Using the records below, give again exactly the lines from the line that contains "-- stated objective: simpler" through the line that contains "import PySem", both ends included, and only those.

(Beginning of Extracted information)

-- pv_equiv track=rewrite | github.com/A6y55/Differential-Privacy-Algorithm | rappor_lasso2.py | hash12
-- ===== SOURCE A (Python) =====
-- def hash12(num):
--     temp = [0] * 4
--     num = num * num
--     if num < 26:
--         return num + 1
--     for i in range(4):
--         k = num % 10
--         temp[i] = k
--         num = num // 11
--     return temp[2] * 10 + temp[1]
-- ===== SOURCE B (Python) =====
-- def hash12(num):
--     s = num * num
--     if s < 26:
--         return s + 1
--     return ((s // 121) % 10) * 10 + ((s // 11) % 10)
-- ===== Notes on version B (the rewrite author's own statement) =====
-- stated objective: simpler
-- what changed: Replaces the 4-iteration digit-peeling loop into a temp array (only indices 1 and 2 ever used) with a direct closed-form expression ((s//121)%10)*10 + ((s//11)%10) on the squared value.
import Mathlib
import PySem

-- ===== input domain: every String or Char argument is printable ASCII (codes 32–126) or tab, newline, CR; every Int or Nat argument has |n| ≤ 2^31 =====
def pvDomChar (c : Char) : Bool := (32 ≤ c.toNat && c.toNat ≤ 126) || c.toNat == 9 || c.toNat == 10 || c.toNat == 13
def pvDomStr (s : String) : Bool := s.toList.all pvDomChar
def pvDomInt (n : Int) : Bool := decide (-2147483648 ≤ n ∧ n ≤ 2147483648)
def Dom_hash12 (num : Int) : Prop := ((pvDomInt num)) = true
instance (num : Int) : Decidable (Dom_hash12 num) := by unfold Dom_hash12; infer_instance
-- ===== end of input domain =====

-- ===== PORT A =====
def hash12 (num : Int) : Int :=
  let temp : List Int := [0, 0, 0, 0]
  let num := num * num
  if num < 26 then num + 1
  else
    let st := (PySem.List.pyRange 0 4 1).foldl
      (fun (st : List Int × Int) i =>
        let k := PySem.Int.mod st.2 10
        (st.1.set i.toNat k, PySem.Int.floordiv st.2 11))
      (temp, num)
    (PySem.List.pyGet? st.1 2).getD 0 * 10 + (PySem.List.pyGet? st.1 1).getD 0

-- ===== PORT B =====
def hash12_alt (num : Int) : Int :=
  let s := num * num
  if s < 26 then s + 1
  else PySem.Int.mod (PySem.Int.floordiv s 121) 10 * 10 + PySem.Int.mod (PySem.Int.floordiv s 11) 10

-- ===== PRECONDITION & SPEC =====
def Spec_hash12 (num : Int) (out : Int) : Prop := out = hash12_alt num
instance (num : Int) (out : Int) : Decidable (Spec_hash12 num out) := by unfold Spec_hash12; infer_instance

-- ===== CLAIM (what is proved, stated in full; the proofs are below) =====
def Claim_equal_hash12 : Prop := ∀ (num : Int), Dom_hash12 num → Spec_hash12 num (hash12 num)

-- ===== LEMMAS AND PROOFS =====

-- ===== VERDICT (by name: the statement is the Claim_ definition above) =====
theorem hash12_spec : Claim_equal_hash12 := by
  intro num _
  unfold Spec_hash12 hash12 hash12_alt
  have hr : PySem.List.pyRange 0 4 1 = [0, 1, 2, 3] := by decide
  simp only [hr, List.foldl, List.set, Int.toNat]
  split_ifs with h
  · rfl
  · simp only [PySem.List.pyGet?, PySem.List.pyIdx?]
    norm_num
    show num * num / 11 / 11 % 10 = num * num / 121 % 10
    omega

(End of Extracted information)

Answer for this exercise>
-- stated objective: simpler
-- what changed: Replaces the 4-iteration digit-peeling loop into a temp array (only indices 1 and 2 ever used) with a direct closed-form expression ((s//121)%10)*10 + ((s//11)%10) on the squared value.
import Mathlib
import PySem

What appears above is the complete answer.